EXERCISE BRIEF:
Search the data for the string "statement", and report each line where it is found.

RECORD SET:
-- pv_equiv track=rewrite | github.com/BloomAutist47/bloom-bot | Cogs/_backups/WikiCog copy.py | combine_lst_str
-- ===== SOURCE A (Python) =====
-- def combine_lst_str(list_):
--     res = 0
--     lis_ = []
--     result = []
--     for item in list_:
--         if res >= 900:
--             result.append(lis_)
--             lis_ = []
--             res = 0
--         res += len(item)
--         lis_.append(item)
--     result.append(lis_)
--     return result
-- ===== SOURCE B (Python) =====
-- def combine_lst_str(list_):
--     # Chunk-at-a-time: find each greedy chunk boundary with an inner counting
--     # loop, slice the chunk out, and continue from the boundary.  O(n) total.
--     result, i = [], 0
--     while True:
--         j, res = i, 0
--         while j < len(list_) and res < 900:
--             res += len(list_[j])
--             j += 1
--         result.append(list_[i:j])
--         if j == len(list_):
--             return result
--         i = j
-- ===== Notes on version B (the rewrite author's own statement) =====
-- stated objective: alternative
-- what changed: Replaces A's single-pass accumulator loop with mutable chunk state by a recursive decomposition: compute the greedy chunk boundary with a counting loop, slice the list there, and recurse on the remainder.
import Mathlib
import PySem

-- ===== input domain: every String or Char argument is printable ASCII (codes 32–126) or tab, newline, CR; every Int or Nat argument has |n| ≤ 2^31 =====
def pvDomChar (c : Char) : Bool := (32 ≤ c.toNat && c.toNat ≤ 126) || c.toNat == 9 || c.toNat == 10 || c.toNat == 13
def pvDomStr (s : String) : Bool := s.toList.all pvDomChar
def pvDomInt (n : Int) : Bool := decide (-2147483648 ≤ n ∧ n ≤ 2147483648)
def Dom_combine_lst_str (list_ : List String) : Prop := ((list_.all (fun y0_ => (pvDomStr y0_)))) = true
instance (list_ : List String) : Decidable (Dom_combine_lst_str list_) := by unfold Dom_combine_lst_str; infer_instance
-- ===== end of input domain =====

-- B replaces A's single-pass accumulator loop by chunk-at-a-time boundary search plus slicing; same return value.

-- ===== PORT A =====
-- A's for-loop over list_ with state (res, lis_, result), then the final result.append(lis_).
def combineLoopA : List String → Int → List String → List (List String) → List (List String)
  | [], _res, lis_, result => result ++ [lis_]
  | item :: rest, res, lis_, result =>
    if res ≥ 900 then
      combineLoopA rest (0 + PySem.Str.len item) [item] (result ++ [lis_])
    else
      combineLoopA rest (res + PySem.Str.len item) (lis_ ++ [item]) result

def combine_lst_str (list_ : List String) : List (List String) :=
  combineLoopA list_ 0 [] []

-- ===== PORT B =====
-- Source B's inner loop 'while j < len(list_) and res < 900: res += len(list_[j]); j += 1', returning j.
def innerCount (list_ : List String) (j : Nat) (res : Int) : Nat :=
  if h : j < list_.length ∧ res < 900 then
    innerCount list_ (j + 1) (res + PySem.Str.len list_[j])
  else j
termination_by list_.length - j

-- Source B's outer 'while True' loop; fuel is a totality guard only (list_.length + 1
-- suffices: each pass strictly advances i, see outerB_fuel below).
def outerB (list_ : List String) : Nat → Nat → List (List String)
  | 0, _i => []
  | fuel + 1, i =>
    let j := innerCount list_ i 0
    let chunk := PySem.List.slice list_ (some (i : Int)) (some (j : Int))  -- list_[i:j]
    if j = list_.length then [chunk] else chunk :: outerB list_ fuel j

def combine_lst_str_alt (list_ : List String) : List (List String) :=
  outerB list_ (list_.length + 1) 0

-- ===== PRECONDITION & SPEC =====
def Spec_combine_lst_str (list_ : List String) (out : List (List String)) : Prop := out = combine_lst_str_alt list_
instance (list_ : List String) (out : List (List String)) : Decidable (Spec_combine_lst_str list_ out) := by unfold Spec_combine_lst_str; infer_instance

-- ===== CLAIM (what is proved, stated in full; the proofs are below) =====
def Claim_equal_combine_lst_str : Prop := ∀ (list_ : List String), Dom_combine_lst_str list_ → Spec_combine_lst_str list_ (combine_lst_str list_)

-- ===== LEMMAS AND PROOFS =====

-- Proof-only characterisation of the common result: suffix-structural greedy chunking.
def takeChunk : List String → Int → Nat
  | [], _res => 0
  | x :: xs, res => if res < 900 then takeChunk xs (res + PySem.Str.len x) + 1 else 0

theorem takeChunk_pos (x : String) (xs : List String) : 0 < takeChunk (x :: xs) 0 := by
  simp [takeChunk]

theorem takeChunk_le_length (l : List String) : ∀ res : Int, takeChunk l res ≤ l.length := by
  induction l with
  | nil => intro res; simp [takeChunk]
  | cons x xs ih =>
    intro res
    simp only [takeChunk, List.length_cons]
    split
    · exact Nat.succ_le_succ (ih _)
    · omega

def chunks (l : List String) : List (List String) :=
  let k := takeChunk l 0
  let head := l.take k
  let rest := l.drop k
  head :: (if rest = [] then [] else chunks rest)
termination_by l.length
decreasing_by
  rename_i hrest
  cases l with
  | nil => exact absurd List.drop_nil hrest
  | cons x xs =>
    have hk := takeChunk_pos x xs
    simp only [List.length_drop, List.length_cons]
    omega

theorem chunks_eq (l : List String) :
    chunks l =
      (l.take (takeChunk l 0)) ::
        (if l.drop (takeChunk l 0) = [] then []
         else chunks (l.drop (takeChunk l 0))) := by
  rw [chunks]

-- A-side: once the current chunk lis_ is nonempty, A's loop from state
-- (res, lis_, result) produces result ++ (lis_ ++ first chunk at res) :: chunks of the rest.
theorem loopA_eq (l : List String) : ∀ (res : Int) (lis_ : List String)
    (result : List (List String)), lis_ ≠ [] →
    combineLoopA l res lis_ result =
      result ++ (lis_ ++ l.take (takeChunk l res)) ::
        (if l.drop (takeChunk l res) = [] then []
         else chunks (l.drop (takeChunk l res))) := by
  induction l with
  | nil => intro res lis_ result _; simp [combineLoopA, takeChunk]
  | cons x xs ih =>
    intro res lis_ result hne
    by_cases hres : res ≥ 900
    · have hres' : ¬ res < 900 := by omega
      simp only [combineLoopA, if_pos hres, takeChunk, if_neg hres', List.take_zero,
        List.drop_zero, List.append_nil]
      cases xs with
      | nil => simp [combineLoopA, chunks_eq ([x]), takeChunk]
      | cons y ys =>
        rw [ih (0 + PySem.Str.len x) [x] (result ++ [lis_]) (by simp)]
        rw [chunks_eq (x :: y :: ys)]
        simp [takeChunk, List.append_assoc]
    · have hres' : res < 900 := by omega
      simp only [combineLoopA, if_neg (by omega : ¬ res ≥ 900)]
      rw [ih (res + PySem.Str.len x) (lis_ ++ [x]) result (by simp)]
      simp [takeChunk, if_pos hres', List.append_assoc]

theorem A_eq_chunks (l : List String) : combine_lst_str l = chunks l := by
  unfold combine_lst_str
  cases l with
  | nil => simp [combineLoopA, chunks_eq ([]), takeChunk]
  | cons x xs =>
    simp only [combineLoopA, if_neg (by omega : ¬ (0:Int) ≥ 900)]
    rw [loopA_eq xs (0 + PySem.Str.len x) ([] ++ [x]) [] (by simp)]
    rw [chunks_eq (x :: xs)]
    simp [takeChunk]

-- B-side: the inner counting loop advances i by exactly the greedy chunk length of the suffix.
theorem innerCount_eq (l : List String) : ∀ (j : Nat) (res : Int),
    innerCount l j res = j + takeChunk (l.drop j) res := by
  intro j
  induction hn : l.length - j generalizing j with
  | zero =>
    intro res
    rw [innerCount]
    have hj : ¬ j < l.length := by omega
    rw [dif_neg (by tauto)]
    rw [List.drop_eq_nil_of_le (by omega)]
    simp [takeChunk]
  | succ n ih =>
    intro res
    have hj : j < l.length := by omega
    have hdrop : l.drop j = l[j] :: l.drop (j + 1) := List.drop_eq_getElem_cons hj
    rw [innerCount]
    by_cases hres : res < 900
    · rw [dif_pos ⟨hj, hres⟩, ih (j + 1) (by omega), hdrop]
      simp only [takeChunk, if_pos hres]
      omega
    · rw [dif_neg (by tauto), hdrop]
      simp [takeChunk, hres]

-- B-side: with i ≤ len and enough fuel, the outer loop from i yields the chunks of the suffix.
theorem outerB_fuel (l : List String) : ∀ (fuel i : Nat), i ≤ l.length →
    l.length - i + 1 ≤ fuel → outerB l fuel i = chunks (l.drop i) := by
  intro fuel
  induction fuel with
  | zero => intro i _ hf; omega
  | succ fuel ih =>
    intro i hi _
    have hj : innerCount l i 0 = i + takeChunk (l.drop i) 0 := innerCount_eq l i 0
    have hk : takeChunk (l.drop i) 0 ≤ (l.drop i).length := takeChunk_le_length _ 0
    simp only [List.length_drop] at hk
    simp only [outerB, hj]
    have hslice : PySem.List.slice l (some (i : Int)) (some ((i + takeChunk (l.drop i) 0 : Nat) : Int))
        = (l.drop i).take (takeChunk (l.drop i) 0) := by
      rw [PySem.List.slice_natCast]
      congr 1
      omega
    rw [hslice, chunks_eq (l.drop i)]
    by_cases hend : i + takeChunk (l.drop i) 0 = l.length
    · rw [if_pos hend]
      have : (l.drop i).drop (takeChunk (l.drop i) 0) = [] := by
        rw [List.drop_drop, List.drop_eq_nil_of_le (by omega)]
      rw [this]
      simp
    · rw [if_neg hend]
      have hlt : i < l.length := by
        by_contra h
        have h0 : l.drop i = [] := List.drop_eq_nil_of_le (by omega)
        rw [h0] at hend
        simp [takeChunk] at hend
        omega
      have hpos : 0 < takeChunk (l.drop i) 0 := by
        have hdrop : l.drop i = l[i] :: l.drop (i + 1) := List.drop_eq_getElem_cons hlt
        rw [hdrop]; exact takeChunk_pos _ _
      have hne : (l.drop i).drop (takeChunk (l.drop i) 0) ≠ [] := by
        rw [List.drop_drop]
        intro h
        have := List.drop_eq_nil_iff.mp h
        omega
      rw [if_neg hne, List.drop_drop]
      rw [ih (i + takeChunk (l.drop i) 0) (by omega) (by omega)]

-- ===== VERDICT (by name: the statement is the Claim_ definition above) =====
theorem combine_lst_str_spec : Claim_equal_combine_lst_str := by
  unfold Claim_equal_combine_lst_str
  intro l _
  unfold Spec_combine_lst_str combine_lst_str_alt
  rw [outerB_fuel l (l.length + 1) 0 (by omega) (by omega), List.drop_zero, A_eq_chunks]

--

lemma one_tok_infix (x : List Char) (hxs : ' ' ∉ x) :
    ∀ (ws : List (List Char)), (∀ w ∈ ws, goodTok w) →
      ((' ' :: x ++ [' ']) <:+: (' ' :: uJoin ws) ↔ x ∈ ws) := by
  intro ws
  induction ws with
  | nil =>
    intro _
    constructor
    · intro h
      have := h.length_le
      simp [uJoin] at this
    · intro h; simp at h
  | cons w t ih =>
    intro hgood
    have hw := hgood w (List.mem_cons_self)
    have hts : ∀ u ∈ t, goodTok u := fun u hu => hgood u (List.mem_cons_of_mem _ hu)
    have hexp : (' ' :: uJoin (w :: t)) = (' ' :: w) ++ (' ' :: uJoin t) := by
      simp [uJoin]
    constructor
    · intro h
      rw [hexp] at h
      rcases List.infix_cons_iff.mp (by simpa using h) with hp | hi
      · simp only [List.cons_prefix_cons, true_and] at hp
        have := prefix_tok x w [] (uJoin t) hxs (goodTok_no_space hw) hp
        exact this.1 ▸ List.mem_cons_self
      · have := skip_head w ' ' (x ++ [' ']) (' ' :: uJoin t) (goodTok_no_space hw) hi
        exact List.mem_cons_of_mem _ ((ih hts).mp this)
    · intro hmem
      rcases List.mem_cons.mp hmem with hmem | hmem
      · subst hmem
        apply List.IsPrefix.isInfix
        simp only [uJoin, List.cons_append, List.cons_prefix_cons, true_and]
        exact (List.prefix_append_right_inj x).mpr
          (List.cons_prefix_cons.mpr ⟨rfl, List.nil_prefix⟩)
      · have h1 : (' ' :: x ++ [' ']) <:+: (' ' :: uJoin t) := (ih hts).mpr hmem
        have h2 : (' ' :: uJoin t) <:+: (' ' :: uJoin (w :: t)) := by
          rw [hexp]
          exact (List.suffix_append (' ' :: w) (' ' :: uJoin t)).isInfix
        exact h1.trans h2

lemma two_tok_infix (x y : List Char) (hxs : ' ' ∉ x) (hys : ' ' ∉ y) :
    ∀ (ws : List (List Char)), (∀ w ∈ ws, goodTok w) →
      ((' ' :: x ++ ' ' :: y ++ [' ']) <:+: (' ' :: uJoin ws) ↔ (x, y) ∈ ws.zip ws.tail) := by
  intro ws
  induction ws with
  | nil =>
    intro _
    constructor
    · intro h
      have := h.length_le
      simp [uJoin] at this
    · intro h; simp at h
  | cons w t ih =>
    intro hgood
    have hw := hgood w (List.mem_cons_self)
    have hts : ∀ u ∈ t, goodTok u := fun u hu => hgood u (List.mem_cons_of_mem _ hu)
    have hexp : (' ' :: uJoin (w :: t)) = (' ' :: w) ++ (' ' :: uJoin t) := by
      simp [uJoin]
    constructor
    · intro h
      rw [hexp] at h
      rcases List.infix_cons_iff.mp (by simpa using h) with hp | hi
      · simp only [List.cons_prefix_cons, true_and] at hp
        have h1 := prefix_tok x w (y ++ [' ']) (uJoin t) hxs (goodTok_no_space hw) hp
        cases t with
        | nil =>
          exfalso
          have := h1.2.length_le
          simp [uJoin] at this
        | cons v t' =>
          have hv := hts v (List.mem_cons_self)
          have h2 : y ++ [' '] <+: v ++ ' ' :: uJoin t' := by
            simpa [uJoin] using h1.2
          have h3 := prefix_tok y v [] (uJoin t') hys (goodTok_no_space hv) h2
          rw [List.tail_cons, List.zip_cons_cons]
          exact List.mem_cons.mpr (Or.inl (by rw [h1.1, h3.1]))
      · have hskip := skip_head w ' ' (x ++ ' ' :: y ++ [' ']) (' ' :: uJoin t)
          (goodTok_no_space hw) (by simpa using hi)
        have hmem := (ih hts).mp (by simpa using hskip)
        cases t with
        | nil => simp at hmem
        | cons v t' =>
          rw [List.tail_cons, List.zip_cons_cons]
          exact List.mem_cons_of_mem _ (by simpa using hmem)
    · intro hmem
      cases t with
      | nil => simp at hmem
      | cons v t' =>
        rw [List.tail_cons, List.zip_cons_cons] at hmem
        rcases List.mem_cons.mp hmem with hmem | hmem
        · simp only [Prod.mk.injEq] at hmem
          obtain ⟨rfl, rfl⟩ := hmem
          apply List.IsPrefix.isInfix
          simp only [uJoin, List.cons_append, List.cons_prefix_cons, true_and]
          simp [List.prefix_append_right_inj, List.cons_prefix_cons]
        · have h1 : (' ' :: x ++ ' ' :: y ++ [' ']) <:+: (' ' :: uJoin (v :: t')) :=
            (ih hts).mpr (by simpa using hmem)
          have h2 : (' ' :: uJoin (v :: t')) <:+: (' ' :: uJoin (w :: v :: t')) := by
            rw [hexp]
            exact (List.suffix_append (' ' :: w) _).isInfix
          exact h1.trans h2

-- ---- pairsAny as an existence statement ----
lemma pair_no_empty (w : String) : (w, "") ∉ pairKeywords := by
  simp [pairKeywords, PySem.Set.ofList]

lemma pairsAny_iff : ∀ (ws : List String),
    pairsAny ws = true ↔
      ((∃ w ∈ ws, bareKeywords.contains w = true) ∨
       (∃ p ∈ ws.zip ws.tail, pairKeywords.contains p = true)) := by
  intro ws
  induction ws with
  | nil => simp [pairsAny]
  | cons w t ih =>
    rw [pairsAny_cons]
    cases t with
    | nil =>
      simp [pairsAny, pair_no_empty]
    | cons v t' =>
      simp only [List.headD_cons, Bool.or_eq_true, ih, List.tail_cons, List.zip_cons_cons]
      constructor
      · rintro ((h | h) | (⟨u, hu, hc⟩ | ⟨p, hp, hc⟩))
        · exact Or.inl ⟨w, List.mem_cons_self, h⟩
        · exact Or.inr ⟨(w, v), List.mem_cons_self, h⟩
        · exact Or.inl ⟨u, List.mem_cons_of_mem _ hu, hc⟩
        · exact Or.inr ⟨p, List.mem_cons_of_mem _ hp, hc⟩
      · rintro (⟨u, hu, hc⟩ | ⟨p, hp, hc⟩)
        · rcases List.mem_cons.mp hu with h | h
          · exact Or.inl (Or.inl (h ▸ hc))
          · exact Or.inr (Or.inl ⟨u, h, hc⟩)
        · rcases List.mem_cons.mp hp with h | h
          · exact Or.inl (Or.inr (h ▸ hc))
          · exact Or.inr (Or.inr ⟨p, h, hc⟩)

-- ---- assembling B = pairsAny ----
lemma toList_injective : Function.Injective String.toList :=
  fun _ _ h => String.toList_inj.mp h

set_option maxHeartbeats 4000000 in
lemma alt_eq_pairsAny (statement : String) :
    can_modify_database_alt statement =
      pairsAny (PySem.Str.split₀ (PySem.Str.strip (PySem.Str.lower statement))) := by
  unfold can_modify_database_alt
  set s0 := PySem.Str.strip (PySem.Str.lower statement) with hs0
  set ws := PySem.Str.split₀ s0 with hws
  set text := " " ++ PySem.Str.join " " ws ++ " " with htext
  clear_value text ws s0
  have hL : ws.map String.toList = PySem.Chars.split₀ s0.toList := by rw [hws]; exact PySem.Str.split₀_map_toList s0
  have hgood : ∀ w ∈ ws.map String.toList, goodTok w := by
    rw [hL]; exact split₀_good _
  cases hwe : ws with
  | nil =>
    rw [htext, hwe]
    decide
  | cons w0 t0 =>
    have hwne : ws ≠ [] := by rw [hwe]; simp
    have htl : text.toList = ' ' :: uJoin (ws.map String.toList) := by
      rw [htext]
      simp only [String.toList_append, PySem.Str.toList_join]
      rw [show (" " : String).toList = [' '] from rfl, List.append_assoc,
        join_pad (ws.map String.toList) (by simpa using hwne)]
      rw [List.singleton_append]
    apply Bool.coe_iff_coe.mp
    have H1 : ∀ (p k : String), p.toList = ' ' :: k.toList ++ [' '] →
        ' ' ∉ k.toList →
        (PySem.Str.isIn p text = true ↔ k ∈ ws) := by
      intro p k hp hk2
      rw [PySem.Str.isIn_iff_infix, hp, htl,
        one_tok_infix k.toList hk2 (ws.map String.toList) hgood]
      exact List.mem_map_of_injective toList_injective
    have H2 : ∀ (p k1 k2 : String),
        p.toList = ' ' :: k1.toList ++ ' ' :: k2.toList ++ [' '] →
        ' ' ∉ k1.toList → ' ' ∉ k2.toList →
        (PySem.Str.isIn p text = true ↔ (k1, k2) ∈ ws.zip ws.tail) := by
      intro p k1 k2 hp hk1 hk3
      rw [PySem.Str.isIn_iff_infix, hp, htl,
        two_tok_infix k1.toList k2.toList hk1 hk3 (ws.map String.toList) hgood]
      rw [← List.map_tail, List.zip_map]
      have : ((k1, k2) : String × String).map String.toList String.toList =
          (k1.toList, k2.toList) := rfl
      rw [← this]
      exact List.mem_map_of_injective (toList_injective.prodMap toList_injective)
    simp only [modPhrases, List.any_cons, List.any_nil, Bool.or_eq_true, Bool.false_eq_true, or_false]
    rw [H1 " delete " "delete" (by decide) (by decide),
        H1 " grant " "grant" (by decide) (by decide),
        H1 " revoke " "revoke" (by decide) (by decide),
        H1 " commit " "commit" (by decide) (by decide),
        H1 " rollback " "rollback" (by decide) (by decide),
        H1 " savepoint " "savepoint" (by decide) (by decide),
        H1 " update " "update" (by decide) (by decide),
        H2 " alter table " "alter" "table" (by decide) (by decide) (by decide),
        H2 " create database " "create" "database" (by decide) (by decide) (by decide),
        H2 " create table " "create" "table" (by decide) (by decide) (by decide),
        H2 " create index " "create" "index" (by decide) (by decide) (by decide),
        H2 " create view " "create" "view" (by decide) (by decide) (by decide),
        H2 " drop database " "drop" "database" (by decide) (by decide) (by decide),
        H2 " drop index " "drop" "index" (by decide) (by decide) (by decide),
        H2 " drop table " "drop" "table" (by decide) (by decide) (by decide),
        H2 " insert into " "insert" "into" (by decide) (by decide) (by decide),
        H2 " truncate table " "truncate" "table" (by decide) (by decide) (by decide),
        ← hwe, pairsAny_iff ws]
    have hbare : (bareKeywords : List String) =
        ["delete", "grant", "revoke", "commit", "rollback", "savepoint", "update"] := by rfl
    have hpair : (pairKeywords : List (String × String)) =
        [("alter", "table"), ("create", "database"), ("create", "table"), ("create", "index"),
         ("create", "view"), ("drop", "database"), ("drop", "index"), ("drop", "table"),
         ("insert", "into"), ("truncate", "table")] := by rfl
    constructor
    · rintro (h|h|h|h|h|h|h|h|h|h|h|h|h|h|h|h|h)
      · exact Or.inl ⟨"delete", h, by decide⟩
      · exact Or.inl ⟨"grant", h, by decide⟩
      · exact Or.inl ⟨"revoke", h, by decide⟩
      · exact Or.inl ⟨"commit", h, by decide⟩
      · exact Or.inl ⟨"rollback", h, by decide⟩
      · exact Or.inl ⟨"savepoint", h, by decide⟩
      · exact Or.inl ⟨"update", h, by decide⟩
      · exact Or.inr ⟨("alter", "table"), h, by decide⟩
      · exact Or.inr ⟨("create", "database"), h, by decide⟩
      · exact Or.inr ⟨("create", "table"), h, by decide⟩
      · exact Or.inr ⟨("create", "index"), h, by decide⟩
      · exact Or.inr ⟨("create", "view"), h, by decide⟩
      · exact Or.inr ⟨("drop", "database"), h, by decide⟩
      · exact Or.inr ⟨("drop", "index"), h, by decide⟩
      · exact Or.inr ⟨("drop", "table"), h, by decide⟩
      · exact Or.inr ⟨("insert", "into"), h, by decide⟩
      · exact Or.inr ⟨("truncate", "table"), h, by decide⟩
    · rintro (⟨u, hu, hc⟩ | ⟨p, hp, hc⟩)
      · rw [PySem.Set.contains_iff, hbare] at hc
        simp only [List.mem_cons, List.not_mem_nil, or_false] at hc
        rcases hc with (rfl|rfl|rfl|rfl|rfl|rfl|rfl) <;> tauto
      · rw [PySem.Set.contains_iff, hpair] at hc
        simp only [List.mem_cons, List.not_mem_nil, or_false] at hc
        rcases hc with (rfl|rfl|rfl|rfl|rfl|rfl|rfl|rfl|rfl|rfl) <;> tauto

ANSWER FOR THE TASK:
-- ===== Notes on version B (the rewrite author's own statement) =====
-- ===== VERDICT (by name: the statement is the Claim_ definition above) =====
-- ---- pairsAny as an existence statement ----
lemma alt_eq_pairsAny (statement : String) :
    can_modify_database_alt statement =
      pairsAny (PySem.Str.split₀ (PySem.Str.strip (PySem.Str.lower statement))) := by
  set s0 := PySem.Str.strip (PySem.Str.lower statement) with hs0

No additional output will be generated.